Читаем Избранные эссе 1960-70-х годов полностью

На большинстве фотографий он смотрит вниз,  правую руку поднес к лицу. На самой ранней из мне известных,  1927 года (ему здесь тридцать пять), он - с темными курчавыми волосами над высоким лбом, припухлая нижняя губа,  усики: молодой, почти миловидный.  Низко посаженная голова утонула в обтянутых пиджаком  плечах, большой палец касается скулы, остальными, с сигаретой между указательным  и средним, полуприкрыт подбородок; опущенный взгляд сквозь очки - мягкое,  рассеянное всматривание близорукого - как бы ускользает за левый нижний край снимка.

На фото конца тридцатых курчавые волосы заметно подались назад, но главное - ушла молодость, миловидность; лицо поширело, лоб уже не просто высокий, а массивный, мощный. Густые усы и короткопалая рука с подогнутым большим пальцем прикрывают рот. Взгляд смутный или, скорее, отрешенный:  задумался или вслушивается. (“Тот, кто прислушивается, не видит”, - писал Беньямин в эссе о Кафке.) За спиной - книги.

На фотопортрете, сделанном летом тридцать восьмого, в последний из наездов к Брехту в его датское изгнание после 1933 года, Беньямин стоит перед брехтовским домом - сорокашестилетний старик в белой рубашке с галстуком, из брючного кармашка свешивается цепочка часов: раздавшаяся, грузная фигура,  напористый взгляд в объектив.

Еще на одном снимке, тридцать седьмого года, Беньямин - в Парижской национальной библиотеке. Двое мужчин -  лиц не разглядеть - за столом чуть поодаль. Беньямин - в самом центре, вероятно, делает выписки для книги о Бодлере и Париже XIX века, которой занят последние десять лет. Он заглядывает в том, который раскрыл на столе левой рукой;  глаза не видны, смотря за правый нижний край фото.

Его близкий друг Гершом Шолем описал свое первое впечатление от Беньямина в 1913 году, в Берлине, на общем митинге Сионистской молодежной группы и Еврейского отделения Свободной ассоциации немецких студентов,  лидером которого был двадцатилетний Беньямин. Он говорил “экспромтом, не глядя на слушателей,  а уставясь в дальний угол потолка, который убеждал своей горячей и свободной речью, совершенно, сколько помню, готовой для печати”.

Французы говорят о таких: un triste, сама тоска.
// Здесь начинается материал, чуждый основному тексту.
-- pv_equiv track=rewrite | github.com/harneet2512/groundtruth | src/groundtruth/foundation/parser/ast_backend.py | _parse_param_names
-- ===== SOURCE A (Python) =====
-- def _parse_param_names(signature: str) -> list[str]:
--     """Extract parameter names from a signature string like '(self, x: int, y: str = ...) -> None'.
--
--     Excludes self and cls.
--     """
--     # Strip return type
--     sig = signature.split("->")[0].strip()
--     # Strip parens
--     if sig.startswith("(") and sig.endswith(")"):
--         sig = sig[1:-1]
--     elif sig.startswith("("):
--         sig = sig[1:]
--
--     if not sig.strip():
--         return []
--
--     names: list[str] = []
--     # Split on commas, handling nested parens/brackets
--     depth = 0
--     current = ""
--     for ch in sig:
--         if ch in "([{":
--             depth += 1
--             current += ch
--         elif ch in ")]}":
--             depth -= 1
--             current += ch
--         elif ch == "," and depth == 0:
--             name = _extract_param_name(current.strip())
--             if name:
--                 names.append(name)
--             current = ""
--         else:
--             current += ch
--
--     if current.strip():
--         name = _extract_param_name(current.strip())
--         if name:
--             names.append(name)
--
--     return names
--
-- def _extract_param_name(param: str) -> str | None:
--     """Extract the name from a parameter like 'x: int = ...' or '*args' or '/'."""
--     if not param or param == "/":
--         return None
--
--     # Handle *args, **kwargs
--     if param.startswith("**"):
--         name = param[2:].split(":")[0].strip()
--         return f"**{name}" if name else None
--     if param.startswith("*"):
--         rest = param[1:].split(":")[0].strip()
--         if not rest:
--             return None  # bare * separator
--         return f"*{rest}"
--
--     # Regular param: take everything before ':' or '='
--     name = param.split(":")[0].split("=")[0].strip()
--     if name in ("self", "cls"):
--         return None
--     return name if name else None
-- ===== SOURCE B (Python) =====
-- def _parse_param_names(signature: str) -> list[str]:
--     """Index-based split: a comma is top-level iff its prefix is bracket-balanced."""
--     sig = signature.split("->")[0].strip()
--     if sig.startswith("(") and sig.endswith(")"):
--         sig = sig[1:-1]
--     elif sig.startswith("("):
--         sig = sig[1:]
--
--     # A comma at index i splits iff the prefix sig[:i] contains as many
--     # openers as closers (this equals "bracket depth zero" at that comma).
--     cuts = [i for i, ch in enumerate(sig)
--             if ch == ","
--             and sum(sig[:i].count(o) for o in "([{")
--                 == sum(sig[:i].count(c) for c in ")]}")]
--     parts = [sig[a + 1:b] for a, b in zip([-1] + cuts, cuts + [len(sig)])]
--     return [n for n in (_extract_param_name(p.strip()) for p in parts) if n]
--
--
-- def _extract_param_name(param: str) -> str | None:
--     """Extract the name from a parameter like 'x: int = ...' or '*args' or '/'."""
--     if not param or param == "/":
--         return None
--
--     # Handle *args, **kwargs
--     if param.startswith("**"):
--         name = param[2:].split(":")[0].strip()
--         return f"**{name}" if name else None
--     if param.startswith("*"):
--         rest = param[1:].split(":")[0].strip()
--         if not rest:
--             return None  # bare * separator
--         return f"*{rest}"
--
--     # Regular param: take everything before ':' or '='
--     name = param.split(":")[0].split("=")[0].strip()
--     if name in ("self", "cls"):
--         return None
--     return name if name else None
-- ===== Notes on version B (the rewrite author's own statement) =====
-- stated objective: alternative
-- what changed: Replaces A's single-pass depth-counter scan with a string accumulator by an index-based split: a comma is declared top-level when its prefix contains equally many openers and closers (prefix-count test, no depth state), the cut indices are collected, and the signature is sliced between consecutive cuts; the extractor is then mapped over the slices, with no trailing-segment special case and no early empty guard.
import Mathlib
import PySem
В юности он, по воспоминаниям Шолема, отличался  от окружающих “глубокой печалью”. Сам Беньямин считал себя меланхоликом и, презирая новейшие психиатрические ярлыки, пользовался традиционной астрологией: “Я родился под знаком Сатурна - светила медлительного, планеты околичностей и отсрочек...” Его главные замыслы - опубликованная в 1928 году книга о немецкой барочной драме (Trauerspil, буквально “скорбной пьесе”) и так и не завершенный “Париж, столица XIX столетия” - непонятны, если не знать беньяминовскую теорию меланхолии.
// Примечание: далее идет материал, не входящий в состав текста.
-- pv_equiv track=rewrite | github.com/david-thybert/dt-positive_selection | tools/Analyse_site_gaps.py | get_distance_gap_site
-- ===== SOURCE A (Python) =====
-- def get_distance_gap_site(sites:list, gap_profile:list)->dict:
--     """
--
--     """
--     result = {}
--     for site in sites:
--         pos_id = site[0]
--         pos = site[1]
--         min_dist = 10000000000
--         for gap in gap_profile:
--             if pos <= gap[1] and pos >=gap[0]:
--                 min_dist = 0
--             else:
--                 ds = abs(pos - gap[0])
--                 de = abs(pos - gap[1])
--                 mind = de if de < ds else ds
--                 min_dist = mind if mind < min_dist else min_dist
--         result[pos_id] = min_dist
--     return result
-- ===== SOURCE B (Python) =====
-- def _bisect_left(a, x):
--     lo, hi = 0, len(a)
--     while lo < hi:
--         mid = (lo + hi) // 2
--         if a[mid] < x:
--             lo = mid + 1
--         else:
--             hi = mid
--     return lo
--
--
-- def _bisect_right(a, x):
--     lo, hi = 0, len(a)
--     while lo < hi:
--         mid = (lo + hi) // 2
--         if x < a[mid]:
--             hi = mid
--         else:
--             lo = mid + 1
--     return lo
--
--
-- def get_distance_gap_site(sites: list, gap_profile: list) -> dict:
--     # Sort once, binary-search each site: O((S+G) log G) instead of A's O(S*G).
--     starts = sorted(g[0] for g in gap_profile if g[0] <= g[1])
--     ends = sorted(g[1] for g in gap_profile if g[0] <= g[1])
--     pts = sorted(b for g in gap_profile for b in (g[0], g[1]))
--     result = {}
--     for site in sites:
--         pos_id = site[0]
--         pos = site[1]
--         if _bisect_right(starts, pos) > _bisect_left(ends, pos):
--             # pos lies inside some gap interval
--             result[pos_id] = 0
--         else:
--             d = 10000000000
--             i = _bisect_left(pts, pos)
--             if i > 0:
--                 d = pos - pts[i - 1]
--             if i < len(pts) and pts[i] - pos < d:
--                 d = pts[i] - pos
--             result[pos_id] = d
--     return result
-- ===== Notes on version B (the rewrite author's own statement) =====
-- stated objective: faster
-- what changed: Instead of scanning all gap intervals for every site, B sorts the gap boundaries (and valid starts/ends) once and answers each site by binary search: containment via a start/end count comparison, nearest distance via the two neighbours of the insertion point.
-- outside the precondition, e.g. on get_distance_gap_site([], [[]]): A returns {}, B raises IndexError
import Mathlib
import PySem

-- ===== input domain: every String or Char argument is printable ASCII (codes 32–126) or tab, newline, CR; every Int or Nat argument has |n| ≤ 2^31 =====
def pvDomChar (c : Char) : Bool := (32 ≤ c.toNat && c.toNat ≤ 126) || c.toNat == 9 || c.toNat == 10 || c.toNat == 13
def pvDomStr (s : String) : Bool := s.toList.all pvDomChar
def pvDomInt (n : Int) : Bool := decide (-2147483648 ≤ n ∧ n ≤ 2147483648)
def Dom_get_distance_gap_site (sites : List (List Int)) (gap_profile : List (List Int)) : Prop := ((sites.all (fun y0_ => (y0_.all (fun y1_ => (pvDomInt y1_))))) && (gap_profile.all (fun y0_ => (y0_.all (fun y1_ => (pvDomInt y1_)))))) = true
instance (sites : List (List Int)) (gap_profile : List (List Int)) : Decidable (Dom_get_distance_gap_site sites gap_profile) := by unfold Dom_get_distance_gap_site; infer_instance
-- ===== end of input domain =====

-- B sorts the gap boundaries once and answers each site by binary search (containment by
-- comparing start/end counts, nearest distance from the insertion point's two neighbours),
-- replacing A's per-site scan of all gaps: O((S+G) log G) instead of O(S*G).

-- ===== PORT A =====
-- site[0]/site[1]/gap[0]/gap[1] are ported as getD _ 0; exact under Pre_ (every list has length ≥ 2).
def get_distance_gap_site (sites : List (List Int)) (gap_profile : List (List Int)) : List (Int × Int) :=
  (sites.foldl (fun (result : PySem.Dict Int Int) site =>
      let pos_id := site.getD 0 0
      let pos := site.getD 1 0
      let min_dist := gap_profile.foldl (fun min_dist gap =>
        if pos ≤ gap.getD 1 0 ∧ gap.getD 0 0 ≤ pos then (0 : Int)
        else
          let ds := |pos - gap.getD 0 0|
          let de := |pos - gap.getD 1 0|
          let mind := if de < ds then de else ds
          if mind < min_dist then mind else min_dist) (10000000000 : Int)
      result.insert pos_id min_dist) PySem.Dict.empty).items

-- ===== PORT B =====
-- Source B's hand-written _bisect_left/_bisect_right are CPython's bisect_left/bisect_right
-- (the identical lo/hi midpoint loop), ported as PySem.List.bisectLeft / bisectRight.
def get_distance_gap_site_alt (sites : List (List Int)) (gap_profile : List (List Int)) : List (Int × Int) :=
  let starts := PySem.List.sorted ((gap_profile.filter (fun g => decide (g.getD 0 0 ≤ g.getD 1 0))).map (fun g => g.getD 0 0)) (fun x => x) false
  let ends := PySem.List.sorted ((gap_profile.filter (fun g => decide (g.getD 0 0 ≤ g.getD 1 0))).map (fun g => g.getD 1 0)) (fun x => x) false
  let pts := PySem.List.sorted (gap_profile.flatMap (fun g => [g.getD 0 0, g.getD 1 0])) (fun x => x) false
  (sites.foldl (fun (result : PySem.Dict Int Int) site =>
      let pos_id := site.getD 0 0
      let pos := site.getD 1 0
      if PySem.List.bisectLeft ends pos < PySem.List.bisectRight starts pos then
        result.insert pos_id 0
      else
        let i := PySem.List.bisectLeft pts pos
        let d1 : Int := if 0 < i then pos - pts.getD (i - 1) 0 else 10000000000
        let d2 : Int := if i < pts.length ∧ pts.getD i 0 - pos < d1 then pts.getD i 0 - pos else d1
        result.insert pos_id d2) PySem.Dict.empty).items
Во все, чем занимался, Беньямин вкладывал себя, собственный характер: темперамент подсказывал ему, о чем писать. Именно так он пришел к барочной драматургии XVII века (наполнившей сцену воплощениями Сатурновой угрюмости) и авторам, о которых высказывался с наибольшим блеском - Бодлеру, Прусту, Кафке, Карлу Краусу. Что-то от Сатурна он находил даже в Гете. Споря с общей привычкой поверять творчество писателя его жизнью в своем большом (и пока не переведенном на английский) эссе о гетевском “Избирательном сродстве”, для самых глубоких размышлений над текстами Беньямин, тем не менее, заботливо   подбирал биографические подробности - любую деталь, в которой сказывался    меланхолик, одиночка.  (Не зря он задерживается на прустовском “одиночестве, ввергающем мир в собственный водоворот”,  объясняет, до какой степени Кафка и Клее были “по природе одиночками” и цитирует слова Роберта Вальзера об “ужасе перед успехом в жизни”). Идти к произведению от биографии автора нелепо. Но можно пойти к биографии от произведений.